▶ **Task prompt**
Two lines in the listing below mark the span: one contains "let ab0 : Int" and one contains "def pvP : Int := 1000000007". Reproduce both of them and everything between, exactly.

<<<<

-- pv_equiv track=rewrite | github.com/therealharish/Problem-Solving | Hackerearth/Hackerrank/Construct the Array Non DP Approach.py | countArray
-- ===== SOURCE A (Python) =====
-- def countArray(n, k, x):
--   if(x!=1):
--     a = 0
--     b = 1
--   else:
--     a = 1
--     b = 0
--
--   mod = 10**9 + 7
--
--   for i in range(1, n):
--     temp = a
--     a = b%mod
--     b = ((temp+b)*(k-1) - a)%mod
--   return a%mod
-- ===== SOURCE B (Python) =====
-- def countArray(n, k, x):
--     # O(log n) via 2x2 matrix binary exponentiation of the linear recurrence mod 1e9+7
--     mod = 10**9 + 7
--
--     def mul(A, B):
--         a, b, c, d = A
--         e, f, g, h = B
--         return ((a*e + b*g) % mod, (a*f + b*h) % mod,
--                 (c*e + d*g) % mod, (c*f + d*h) % mod)
--
--     a0, b0 = (1, 0) if x == 1 else (0, 1)
--     if n <= 1:
--         return a0
--     km1 = (k - 1) % mod
--     M = (0, 1, km1, (km1 - 1) % mod)
--     R = (1, 0, 0, 1)
--     e = n - 1
--     while e:
--         if e & 1:
--             R = mul(R, M)
--         M = mul(M, M)
--         e >>= 1
--     return (R[0]*a0 + R[1]*b0) % mod
-- ===== Notes on version B (the rewrite author's own statement) =====
-- stated objective: faster
-- what changed: Replaces A's O(n) iteration of the linear recurrence with binary exponentiation of its 2x2 transition matrix mod 10^9+7.
import Mathlib
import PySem

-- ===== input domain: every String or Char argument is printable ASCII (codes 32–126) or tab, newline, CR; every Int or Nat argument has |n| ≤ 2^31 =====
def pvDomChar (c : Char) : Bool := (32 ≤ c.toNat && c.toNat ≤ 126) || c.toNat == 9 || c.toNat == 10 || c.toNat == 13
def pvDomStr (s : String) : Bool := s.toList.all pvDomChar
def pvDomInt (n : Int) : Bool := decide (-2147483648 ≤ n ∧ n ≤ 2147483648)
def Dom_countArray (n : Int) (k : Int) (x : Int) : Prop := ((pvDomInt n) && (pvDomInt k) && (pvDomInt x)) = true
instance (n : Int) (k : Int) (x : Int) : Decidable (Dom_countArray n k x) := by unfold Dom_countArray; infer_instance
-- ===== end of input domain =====

-- B replaces A's O(n) linear-recurrence loop by 2x2 matrix binary exponentiation mod 10^9+7 (O(log n)).

-- ===== PORT A =====
def countArray (n : Int) (k : Int) (x : Int) : Int :=
  let ab : Int × Int := if x ≠ 1 then (0, 1) else (1, 0)
  let mod : Int := 10 ^ 9 + 7
  let ab2 := (PySem.List.pyRange 1 n 1).foldl
    (fun (st : Int × Int) _ =>
      let temp := st.1
      let a := PySem.Int.mod st.2 mod
      let b := PySem.Int.mod ((temp + st.2) * (k - 1) - a) mod
      (a, b)) ab
  PySem.Int.mod ab2.1 mod

-- ===== PORT B =====
-- Source B's 'mul' helper (the closure variable 'mod' = 10^9+7 is a parameter here);
-- Python '%' with this positive modulus is exactly Lean '%' on Int.
def pvMul (m : Int) (A B : Int × Int × Int × Int) : Int × Int × Int × Int :=
  ((A.1 * B.1 + A.2.1 * B.2.2.1) % m, (A.1 * B.2.1 + A.2.1 * B.2.2.2) % m,
   (A.2.2.1 * B.1 + A.2.2.2 * B.2.2.1) % m, (A.2.2.1 * B.2.1 + A.2.2.2 * B.2.2.2) % m)

-- Source B's 'while e:' loop; e ≥ 1 at entry and 'e >>= 1' keeps it ≥ 0, so it is a Nat here.
def pvLoop (m : Int) (R M : Int × Int × Int × Int) (e : Nat) : Int × Int × Int × Int :=
  if e = 0 then R
  else pvLoop m (if e % 2 = 1 then pvMul m R M else R) (pvMul m M M) (e / 2)
  decreasing_by exact Nat.div_lt_self (Nat.pos_of_ne_zero (by assumption)) one_lt_two

def countArray_alt (n : Int) (k : Int) (x : Int) : Int :=
  let mod : Int := 10 ^ 9 + 7
  let ab0 : Int × Int := if x = 1 then (1, 0) else (0, 1)
  if n ≤ 1 then ab0.1
  else
    let km1 := (k - 1) % mod
    let M : Int × Int × Int × Int := (0, 1, km1, (km1 - 1) % mod)
    let R := pvLoop mod (1, 0, 0, 1) M (n - 1).toNat
    (R.1 * ab0.1 + R.2.1 * ab0.2) % mod

-- ===== PRECONDITION & SPEC =====
def Spec_countArray (n : Int) (k : Int) (x : Int) (out : Int) : Prop := out = countArray_alt n k x
instance (n : Int) (k : Int) (x : Int) (out : Int) : Decidable (Spec_countArray n k x out) := by unfold Spec_countArray; infer_instance

-- ===== CLAIM (what is proved, stated in full; the proofs are below) =====
def Claim_equal_countArray : Prop := ∀ (n : Int) (k : Int) (x : Int), Dom_countArray n k x → Spec_countArray n k x (countArray n k x)

-- ===== LEMMAS AND PROOFS =====

-- the modulus
def pvP : Int := 1000000007

-- equality of residues via ZMod
theorem pvEmod {X Y : Int} (h : (X : ZMod 1000000007) = (Y : ZMod 1000000007)) :
    X % pvP = Y % pvP := by
  have := (ZMod.intCast_eq_intCast_iff' X Y 1000000007).mp h
  unfold pvP; exact_mod_cast this

theorem pvCastMod (a : Int) : ((a % pvP : Int) : ZMod 1000000007) = (a : ZMod 1000000007) := by
  unfold pvP; exact_mod_cast ZMod.intCast_mod a 1000000007

-- entrywise congruence mod pvP
def pvMEq (A B : Int × Int × Int × Int) : Prop :=
  A.1 % pvP = B.1 % pvP ∧ A.2.1 % pvP = B.2.1 % pvP ∧
  A.2.2.1 % pvP = B.2.2.1 % pvP ∧ A.2.2.2 % pvP = B.2.2.2 % pvP

theorem pvMEq_refl (A : Int × Int × Int × Int) : pvMEq A A := ⟨rfl, rfl, rfl, rfl⟩

theorem pvMEq_symm {A B : Int × Int × Int × Int} (h : pvMEq A B) : pvMEq B A :=
  ⟨h.1.symm, h.2.1.symm, h.2.2.1.symm, h.2.2.2.symm⟩

theorem pvMEq_trans {A B C : Int × Int × Int × Int} (h1 : pvMEq A B) (h2 : pvMEq B C) : pvMEq A C :=
  ⟨h1.1.trans h2.1, h1.2.1.trans h2.2.1, h1.2.2.1.trans h2.2.2.1, h1.2.2.2.trans h2.2.2.2⟩

-- cast a residue equality into ZMod
theorem pvZ {a b : Int} (h : a % pvP = b % pvP) : (a : ZMod 1000000007) = b := by
  rw [← pvCastMod a, ← pvCastMod b, h]

theorem pvMul_congr {A A' B B' : Int × Int × Int × Int} (hA : pvMEq A A') (hB : pvMEq B B') :
    pvMEq (pvMul pvP A B) (pvMul pvP A' B') := by
  obtain ⟨a1,a2,a3,a4⟩ := hA; obtain ⟨b1,b2,b3,b4⟩ := hB
  unfold pvMEq pvMul
  refine ⟨pvEmod ?_, pvEmod ?_, pvEmod ?_, pvEmod ?_⟩ <;>
    · push_cast [pvCastMod, pvZ a1, pvZ a2, pvZ a3, pvZ a4, pvZ b1, pvZ b2, pvZ b3, pvZ b4]
      ring

theorem pvMul_assoc (A B C : Int × Int × Int × Int) :
    pvMEq (pvMul pvP (pvMul pvP A B) C) (pvMul pvP A (pvMul pvP B C)) := by
  unfold pvMEq pvMul
  refine ⟨pvEmod ?_, pvEmod ?_, pvEmod ?_, pvEmod ?_⟩ <;> · push_cast [pvCastMod]; ring

theorem pvMul_one_right (A : Int × Int × Int × Int) : pvMEq (pvMul pvP A (1,0,0,1)) A := by
  unfold pvMEq pvMul
  refine ⟨pvEmod ?_, pvEmod ?_, pvEmod ?_, pvEmod ?_⟩ <;> · push_cast [pvCastMod]; ring

theorem pvMul_one_left (A : Int × Int × Int × Int) : pvMEq (pvMul pvP (1,0,0,1) A) A := by
  unfold pvMEq pvMul
  refine ⟨pvEmod ?_, pvEmod ?_, pvEmod ?_, pvEmod ?_⟩ <;> · push_cast [pvCastMod]; ring

-- naive left power: pvPow M m ~ M^m
def pvPow (M : Int × Int × Int × Int) : Nat → Int × Int × Int × Int
  | 0 => (1, 0, 0, 1)
  | m + 1 => pvMul pvP M (pvPow M m)

theorem pvPow_comm (M : Int × Int × Int × Int) (m : Nat) :
    pvMEq (pvMul pvP M (pvPow M m)) (pvMul pvP (pvPow M m) M) := by
  induction m with
  | zero => exact pvMEq_trans (pvMul_one_right M) (pvMEq_symm (pvMul_one_left M))
  | succ m ih =>
    simp only [pvPow]
    exact pvMEq_symm (pvMEq_trans (pvMul_assoc M (pvPow M m) M)
      (pvMul_congr (pvMEq_refl M) (pvMEq_symm ih)))

theorem pvPow_double (M : Int × Int × Int × Int) (m : Nat) :
    pvMEq (pvPow (pvMul pvP M M) m) (pvPow M (2 * m)) := by
  induction m with
  | zero => exact pvMEq_refl _
  | succ m ih =>
    have h1 : pvMEq (pvPow (pvMul pvP M M) (m+1)) (pvMul pvP (pvMul pvP M M) (pvPow M (2*m))) :=
      pvMul_congr (pvMEq_refl _) ih
    have h2 := pvMul_assoc M M (pvPow M (2*m))
    have he : 2 * (m + 1) = (2 * m + 1) + 1 := by ring
    rw [he]
    exact pvMEq_trans (pvMEq_trans h1 h2) (pvMEq_refl _)

-- the binary-exponentiation loop computes R * M^e (mod pvP)
theorem pvLoop_eq (R M : Int × Int × Int × Int) (e : Nat) :
    pvMEq (pvLoop pvP R M e) (pvMul pvP R (pvPow M e)) := by
  induction e using Nat.strong_induction_on generalizing R M with
  | _ e ih =>
    by_cases h : e = 0
    · subst h
      rw [pvLoop]
      exact pvMEq_symm (pvMul_one_right R)
    · rw [pvLoop]
      simp only [if_neg h]
      have hlt : e / 2 < e := Nat.div_lt_self (Nat.pos_of_ne_zero h) one_lt_two
      have ihh := ih (e / 2) hlt (if e % 2 = 1 then pvMul pvP R M else R) (pvMul pvP M M)
      have hdd := pvPow_double M (e / 2)
      by_cases hp : e % 2 = 1
      · simp only [if_pos hp] at ihh ⊢
        have he : e = 2 * (e / 2) + 1 := by omega
        have step1 : pvMEq (pvMul pvP (pvMul pvP R M) (pvPow (pvMul pvP M M) (e/2)))
            (pvMul pvP (pvMul pvP R M) (pvPow M (2 * (e/2)))) := pvMul_congr (pvMEq_refl _) hdd
        have step2 := pvMul_assoc R M (pvPow M (2 * (e/2)))
        have step3 : pvMEq (pvMul pvP R (pvMul pvP M (pvPow M (2 * (e/2)))))
            (pvMul pvP R (pvPow M (2 * (e/2) + 1))) := pvMEq_refl _
        have hall := pvMEq_trans (pvMEq_trans (pvMEq_trans ihh step1) step2) step3
        rw [← he] at hall; exact hall
      · simp only [if_neg hp] at ihh ⊢
        have he : e = 2 * (e / 2) := by omega
        have hall := pvMEq_trans ihh (pvMul_congr (pvMEq_refl R) hdd)
        rw [← he] at hall; exact hall

-- apply a matrix to a column vector, reducing mod pvP
def pvApp (A : Int × Int × Int × Int) (v : Int × Int) : Int × Int :=
  ((A.1 * v.1 + A.2.1 * v.2) % pvP, (A.2.2.1 * v.1 + A.2.2.2 * v.2) % pvP)

theorem pvApp_congr {A B : Int × Int × Int × Int} (h : pvMEq A B) (v : Int × Int) :
    pvApp A v = pvApp B v := by
  obtain ⟨a1,a2,a3,a4⟩ := h
  unfold pvApp
  refine Prod.ext (pvEmod ?_) (pvEmod ?_) <;>
    · push_cast [pvCastMod, pvZ a1, pvZ a2, pvZ a3, pvZ a4]; ring

theorem pvApp_mul (A B : Int × Int × Int × Int) (v : Int × Int) :
    pvApp (pvMul pvP A B) v = pvApp A (pvApp B v) := by
  unfold pvApp pvMul
  refine Prod.ext (pvEmod ?_) (pvEmod ?_) <;> · push_cast [pvCastMod]; ring

-- A's loop body as a function, with pvP in place of 10^9+7
def pvStep (k : Int) (st : Int × Int) : Int × Int :=
  (st.2 % pvP, ((st.1 + st.2) * (k - 1) - st.2 % pvP) % pvP)

def pvM (k : Int) : Int × Int × Int × Int :=
  (0, 1, (k - 1) % pvP, ((k - 1) % pvP - 1) % pvP)

theorem pvStep_eq_app (k : Int) (v : Int × Int) : pvStep k v = pvApp (pvM k) v := by
  unfold pvStep pvApp pvM
  refine Prod.ext (pvEmod ?_) (pvEmod ?_) <;> · push_cast [pvCastMod]; ring

-- iterating A's step is applying the matrix power
theorem pvIter_eq (k : Int) (m : Nat) (v : Int × Int) :
    ((pvStep k)^[m] v).1 % pvP = (pvApp (pvPow (pvM k) m) v).1 := by
  induction m generalizing v with
  | zero =>
    simp only [Function.iterate_zero, id_eq, pvPow]
    exact pvEmod (by push_cast; ring)
  | succ m ih =>
    rw [Function.iterate_succ_apply, ih, pvStep_eq_app, ← pvApp_mul,
        pvApp_congr (pvMEq_symm (pvPow_comm (pvM k) m)) v]
    rfl

-- a fold that ignores the list elements is function iteration
theorem pvFoldl_const {α β : Type} (F : α → α) (l : List β) (s : α) :
    l.foldl (fun st _ => F st) s = F^[l.length] s := by
  induction l generalizing s with
  | nil => rfl
  | cons h t ih => simp [List.foldl_cons, ih, Function.iterate_succ_apply]

-- the whole computation, for a fixed initial vector with 0/1 first component
theorem pvMain (n k : Int) (v0 : Int × Int) (h01 : v0.1 = 0 ∨ v0.1 = 1) :
    PySem.Int.mod ((PySem.List.pyRange 1 n 1).foldl
      (fun (st : Int × Int) (_ : Int) =>
        (PySem.Int.mod st.2 (10 ^ 9 + 7),
         PySem.Int.mod ((st.1 + st.2) * (k - 1) - PySem.Int.mod st.2 (10 ^ 9 + 7)) (10 ^ 9 + 7))) v0).1
      (10 ^ 9 + 7)
    = (if n ≤ 1 then v0.1
       else ((pvLoop (10 ^ 9 + 7) (1,0,0,1)
                (0, 1, (k - 1) % (10 ^ 9 + 7), ((k - 1) % (10 ^ 9 + 7) - 1) % (10 ^ 9 + 7))
                (n - 1).toNat).1 * v0.1
             + (pvLoop (10 ^ 9 + 7) (1,0,0,1)
                (0, 1, (k - 1) % (10 ^ 9 + 7), ((k - 1) % (10 ^ 9 + 7) - 1) % (10 ^ 9 + 7))
                (n - 1).toNat).2.1 * v0.2) % (10 ^ 9 + 7)) := by
  have hP : (10 ^ 9 + 7 : Int) = pvP := by unfold pvP; norm_num
  have hPpos : (0:Int) < 10 ^ 9 + 7 := by norm_num
  have hmod : ∀ a : Int, PySem.Int.mod a (10 ^ 9 + 7) = a % (10 ^ 9 + 7) := fun a =>
    PySem.Int.mod_eq_emod_of_pos hPpos
  have hfun : (fun (st : Int × Int) (_ : Int) =>
      (PySem.Int.mod st.2 (10 ^ 9 + 7),
       PySem.Int.mod ((st.1 + st.2) * (k - 1) - PySem.Int.mod st.2 (10 ^ 9 + 7)) (10 ^ 9 + 7)))
      = fun (st : Int × Int) (_ : Int) => pvStep k st := by
    funext st y
    unfold pvStep
    simp only [hmod]
    simp only [hP]
  rw [hfun, pvFoldl_const (pvStep k) (PySem.List.pyRange 1 n 1) v0,
      PySem.List.length_pyRange_one, hmod, hP]
  by_cases hn : n ≤ 1
  · rw [if_pos hn]
    have h0 : (n - 1).toNat = 0 := by omega
    rw [h0]
    simp only [Function.iterate_zero, id_eq]
    rcases h01 with h | h <;> rw [h] <;> unfold pvP <;> decide
  · rw [if_neg hn, pvIter_eq]
    have hme : pvMEq (pvLoop pvP (1,0,0,1) (pvM k) (n - 1).toNat) (pvPow (pvM k) (n - 1).toNat) :=
      pvMEq_trans (pvLoop_eq (1,0,0,1) (pvM k) (n - 1).toNat)
        (pvMul_one_left (pvPow (pvM k) (n - 1).toNat))
    have happ := pvApp_congr hme v0
    exact congrArg Prod.fst happ.symm

-- ===== VERDICT (by name: the statement is the Claim_ definition above) =====
theorem countArray_spec : Claim_equal_countArray := by
  intro n k x _
  unfold Spec_countArray countArray countArray_alt
  dsimp only
  by_cases hx : x = 1
  · rw [if_neg (by simp [hx] : ¬ x ≠ 1), if_pos hx]
    exact pvMain n k (1, 0) (Or.inr rfl)
  · rw [if_pos hx, if_neg hx]
    exact pvMain n k (0, 1) (Or.inl rfl)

>>>>

▶ **Response area**
  let ab0 : Int × Int := if x = 1 then (1, 0) else (0, 1)
  if n ≤ 1 then ab0.1
  else
    let km1 := (k - 1) % mod
    let M : Int × Int × Int × Int := (0, 1, km1, (km1 - 1) % mod)
    let R := pvLoop mod (1, 0, 0, 1) M (n - 1).toNat
    (R.1 * ab0.1 + R.2.1 * ab0.2) % mod

-- ===== PRECONDITION & SPEC =====
def Spec_countArray (n : Int) (k : Int) (x : Int) (out : Int) : Prop := out = countArray_alt n k x
instance (n : Int) (k : Int) (x : Int) (out : Int) : Decidable (Spec_countArray n k x out) := by unfold Spec_countArray; infer_instance

-- ===== CLAIM (what is proved, stated in full; the proofs are below) =====
def Claim_equal_countArray : Prop := ∀ (n : Int) (k : Int) (x : Int), Dom_countArray n k x → Spec_countArray n k x (countArray n k x)

-- ===== LEMMAS AND PROOFS =====

-- the modulus
def pvP : Int := 1000000007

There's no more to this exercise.